** Opening Input for this task block **
-- pv_equiv track=rewrite | github.com/allan-tulane/sp24-assignment-03-juliarenner | main.py | fast_align_MED
-- ===== SOURCE A (Python) =====
-- def fast_align_MED(S, T, MED={}):
--   if (S, T) in MED:
--     return MED[(S, T)]
--   elif S == "":
--     MED[(S, T)] = ("-" * len(T), T)
--     return MED[(S, T)]
--   elif T == "":
--     MED[(S, T)] = (S, "-" * len(S))
--     return MED[(S, T)]
--   else:
--     if S[0] == T[0]:
--       S_aligned, T_aligned = fast_align_MED(S[1:], T[1:], MED)
--       MED[(S, T)] = (S[0] + S_aligned, T[0] + T_aligned)
--     else:
--       S_insert, T_insert = fast_align_MED(S, T[1:], MED)
--       S_delete, T_delete = fast_align_MED(S[1:], T, MED)
--
--       insertcost = 1 + len(S_insert)
--       deletecost = 1 + len(S_delete)
--
--       if insertcost <= deletecost:
--         MED[(S, T)] = ("-" + S_insert, T[0] + T_insert)
--       else:
--         MED[(S, T)] = (S[0] + S_delete, "-" + T_delete)
--
--   return MED[(S, T)]
-- ===== SOURCE B (Python) =====
-- def fast_align_MED(S, T, MED={}):
--     # Iterative two-row DP over suffixes (no recursion, no per-pair memo dict);
--     # NOTE: unlike the original, MED is only read, never mutated.
--     n, m = len(S), len(T)
--     prev = []
--     for i in range(n, -1, -1):
--         s = S[i:]
--         row = []
--         for j in range(m, -1, -1):
--             t = T[j:]
--             if (s, t) in MED:
--                 c = MED[(s, t)]
--             elif s == "":
--                 c = ("-" * len(t), t)
--             elif t == "":
--                 c = (s, "-" * len(s))
--             elif s[0] == t[0]:
--                 a, b = prev[j + 1]
--                 c = (s[0] + a, t[0] + b)
--             else:
--                 si, ti = row[0]
--                 sd, td = prev[j]
--                 if len(si) <= len(sd):
--                     c = ("-" + si, t[0] + ti)
--                 else:
--                     c = (s[0] + sd, "-" + td)
--             row = [c] + row
--         prev = row
--     return prev[0]
-- ===== Notes on version B (the rewrite author's own statement) =====
-- stated objective: alternative
-- what changed: A's memoized top-down recursion over a growing dict of (suffix,suffix) keys is replaced by an iterative bottom-up dynamic program that fills the suffix table two rows at a time (the seeded MED entries are consulted per cell); B needs no recursion and no memo dict.
import Mathlib
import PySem

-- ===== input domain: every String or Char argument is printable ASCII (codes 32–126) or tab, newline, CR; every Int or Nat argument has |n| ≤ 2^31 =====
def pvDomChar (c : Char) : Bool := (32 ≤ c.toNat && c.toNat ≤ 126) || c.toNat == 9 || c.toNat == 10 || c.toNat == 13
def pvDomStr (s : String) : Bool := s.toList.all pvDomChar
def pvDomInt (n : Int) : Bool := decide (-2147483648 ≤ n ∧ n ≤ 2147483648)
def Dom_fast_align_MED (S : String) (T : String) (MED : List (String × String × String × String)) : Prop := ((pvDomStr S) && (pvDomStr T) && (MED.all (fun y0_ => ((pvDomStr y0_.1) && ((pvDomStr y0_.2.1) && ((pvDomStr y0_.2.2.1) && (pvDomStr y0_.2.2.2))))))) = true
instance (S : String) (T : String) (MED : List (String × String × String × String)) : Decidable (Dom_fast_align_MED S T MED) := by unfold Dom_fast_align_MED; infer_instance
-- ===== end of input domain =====

-- B replaces A's memoized top-down recursion by an iterative two-row bottom-up DP over suffixes
-- (objective: alternative; equivalence is about the RETURN value only — Python A also mutates its MED argument, B does not).


-- ===== PORT A =====
-- The Python memo dict MED maps (str, str) pairs to (str, str) pairs; we key it by the
-- character lists of the two strings (String equality in Python is exactly equality of
-- the character lists, so lookups agree).  Mutation of MED is threaded as state.
def pvMedDictA (MED : List (String × String × String × String)) :
    PySem.Dict (List Char × List Char) (String × String) :=
  MED.foldl (fun d q => d.insert (q.1.toList, q.2.1.toList) (q.2.2.1, q.2.2.2)) PySem.Dict.empty

-- literal transliteration of A's recursion: memo lookup first, then the two base cases,
-- then matched heads / the two sequential recursive calls with the length comparison.
-- (A's trailing 'return MED[(S, T)]' re-reads the entry just written, i.e. the value v.)
def pvGoA (s t : List Char) (med : PySem.Dict (List Char × List Char) (String × String)) :
    (String × String) × PySem.Dict (List Char × List Char) (String × String) :=
  match med.get? (s, t) with
  | some v => (v, med)
  | none =>
    match s, t with
    | [], t =>
      let v := (String.ofList (List.replicate t.length '-'), String.ofList t)
      (v, med.insert (([] : List Char), t) v)
    | c :: s', [] =>
      let v := (String.ofList (c :: s'), String.ofList (List.replicate (c :: s').length '-'))
      (v, med.insert ((c :: s', ([] : List Char))) v)
    | c :: s', d :: t' =>
      if c = d then
        let r := pvGoA s' t' med
        let v := (String.ofList (c :: r.1.1.toList), String.ofList (d :: r.1.2.toList))
        (v, r.2.insert ((c :: s', d :: t')) v)
      else
        let r1 := pvGoA (c :: s') t' med          -- insert branch: fast_align_MED(S, T[1:], MED)
        let r2 := pvGoA s' (d :: t') r1.2          -- delete branch: fast_align_MED(S[1:], T, MED)
        if 1 + r1.1.1.toList.length ≤ 1 + r2.1.1.toList.length then
          let v := (String.ofList ('-' :: r1.1.1.toList), String.ofList (d :: r1.1.2.toList))
          (v, r2.2.insert ((c :: s', d :: t')) v)
        else
          let v := (String.ofList (c :: r2.1.1.toList), String.ofList ('-' :: r2.1.2.toList))
          (v, r2.2.insert ((c :: s', d :: t')) v)
termination_by s.length + t.length
decreasing_by all_goals (simp only [List.length_cons]; omega)

def fast_align_MED (S : String) (T : String) (MED : List (String × String × String × String)) : String × String :=
  (pvGoA S.toList T.toList (pvMedDictA MED)).1

-- ===== PORT B =====
-- one cell of B's DP table: the body of B's inner loop for suffix pair (S[i:], T[j:]);
-- 'row' is the row built so far (cells j+1..m of row i, most recent first), 'prev' is row i+1.
-- List.getD ports Python's prev[j+1] / row[0] / prev[j]: whenever those branches are reached
-- the index is in range (s ≠ "" forces i < n, t ≠ "" forces j < m), so the default is never read.
def pvCellB (med0 : PySem.Dict (List Char × List Char) (String × String)) (Sc Tc : List Char)
    (i j : Nat) (prev row : List (String × String)) : String × String :=
  let s := Sc.drop i
  let t := Tc.drop j
  match med0.get? (s, t) with
  | some v => v
  | none =>
    match s, t with
    | [], t => (String.ofList (List.replicate t.length '-'), String.ofList t)
    | c :: s0, [] => (String.ofList (c :: s0), String.ofList (List.replicate (c :: s0).length '-'))
    | c :: s0, d :: t0 =>
      if c = d then
        let p := prev.getD (j + 1) ("", "")
        (String.ofList (c :: p.1.toList), String.ofList (d :: p.2.toList))
      else
        let l := row.getD 0 ("", "")
        let u := prev.getD j ("", "")
        if l.1.toList.length ≤ u.1.toList.length then
          (String.ofList ('-' :: l.1.toList), String.ofList (d :: l.2.toList))
        else
          (String.ofList (c :: u.1.toList), String.ofList ('-' :: u.2.toList))

-- B's inner loop: for j in range(m, -1, -1): row = [cell] + row
def pvRowLoopB (med0 : PySem.Dict (List Char × List Char) (String × String)) (Sc Tc : List Char)
    (i : Nat) (prev : List (String × String)) :
    Nat → List (String × String) → List (String × String)
  | 0, row => pvCellB med0 Sc Tc i 0 prev row :: row
  | j + 1, row => pvRowLoopB med0 Sc Tc i prev j (pvCellB med0 Sc Tc i (j + 1) prev row :: row)

-- B's outer loop: for i in range(n, -1, -1): prev = row
def pvRowsLoopB (med0 : PySem.Dict (List Char × List Char) (String × String)) (Sc Tc : List Char)
    (m : Nat) : Nat → List (String × String) → List (String × String)
  | 0, prev => pvRowLoopB med0 Sc Tc 0 prev m []
  | i + 1, prev => pvRowsLoopB med0 Sc Tc m i (pvRowLoopB med0 Sc Tc (i + 1) prev m [])

def fast_align_MED_alt (S : String) (T : String) (MED : List (String × String × String × String)) : String × String :=
  -- final prev has length m+1 ≥ 1, so prev[0] is its head (default never read)
  (pvRowsLoopB (pvMedDictA MED) S.toList T.toList T.toList.length S.toList.length []).headD ("", "")

-- ===== PRECONDITION & SPEC =====
def Spec_fast_align_MED (S : String) (T : String) (MED : List (String × String × String × String)) (out : String × String) : Prop := out = fast_align_MED_alt S T MED
instance (S : String) (T : String) (MED : List (String × String × String × String)) (out : String × String) : Decidable (Spec_fast_align_MED S T MED out) := by unfold Spec_fast_align_MED; infer_instance

-- ===== CLAIM (what is proved, stated in full; the proofs are below) =====
def Claim_equal_fast_align_MED : Prop := ∀ (S : String) (T : String) (MED : List (String × String × String × String)), Dom_fast_align_MED S T MED → Spec_fast_align_MED S T MED (fast_align_MED S T MED)

-- ===== LEMMAS AND PROOFS =====

-- the common functional specification: the alignment of (s, t) determined by the INITIAL memo
-- med0 (a seeded entry wins; otherwise A's recurrence)
def pvAlignF (med0 : PySem.Dict (List Char × List Char) (String × String)) :
    List Char → List Char → String × String
  | s, t =>
    match med0.get? (s, t) with
    | some v => v
    | none =>
      match s, t with
      | [], t => (String.ofList (List.replicate t.length '-'), String.ofList t)
      | c :: s', [] => (String.ofList (c :: s'), String.ofList (List.replicate (c :: s').length '-'))
      | c :: s', d :: t' =>
        if c = d then
          let r := pvAlignF med0 s' t'
          (String.ofList (c :: r.1.toList), String.ofList (d :: r.2.toList))
        else
          let r1 := pvAlignF med0 (c :: s') t'
          let r2 := pvAlignF med0 s' (d :: t')
          if 1 + r1.1.toList.length ≤ 1 + r2.1.toList.length then
            (String.ofList ('-' :: r1.1.toList), String.ofList (d :: r1.2.toList))
          else
            (String.ofList (c :: r2.1.toList), String.ofList ('-' :: r2.2.toList))
termination_by s t => s.length + t.length
decreasing_by all_goals (simp only [List.length_cons]; omega)

-- invariant of A's memo state: it still contains every seeded entry, and every entry it
-- contains is the pvAlignF value of its key
def pvInvA (med0 med : PySem.Dict (List Char × List Char) (String × String)) : Prop :=
  (∀ k v, med0.get? k = some v → med.get? k = some v) ∧
  (∀ k v, med.get? k = some v → v = pvAlignF med0 k.1 k.2)

theorem pvAlignF_of_seeded (med0 : PySem.Dict (List Char × List Char) (String × String))
    (s t : List Char) (v : String × String) (h : med0.get? (s, t) = some v) :
    pvAlignF med0 s t = v := by
  simp only [pvAlignF.eq_def, h]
** Closing Input for this task block **
- **Exercise instructions**
From the records above, repeat exactly the lines from the one with "let v := (String.ofList (c :: r.1.1.toList), String.ofList" through the one with "let v := (String.ofList ('-'", both included.

- **Solution to this problem**
        let v := (String.ofList (c :: r.1.1.toList), String.ofList (d :: r.1.2.toList))
        (v, r.2.insert ((c :: s', d :: t')) v)
      else
        let r1 := pvGoA (c :: s') t' med          -- insert branch: fast_align_MED(S, T[1:], MED)
        let r2 := pvGoA s' (d :: t') r1.2          -- delete branch: fast_align_MED(S[1:], T, MED)
        if 1 + r1.1.1.toList.length ≤ 1 + r2.1.1.toList.length then
          let v := (String.ofList ('-' :: r1.1.1.toList), String.ofList (d :: r1.1.2.toList))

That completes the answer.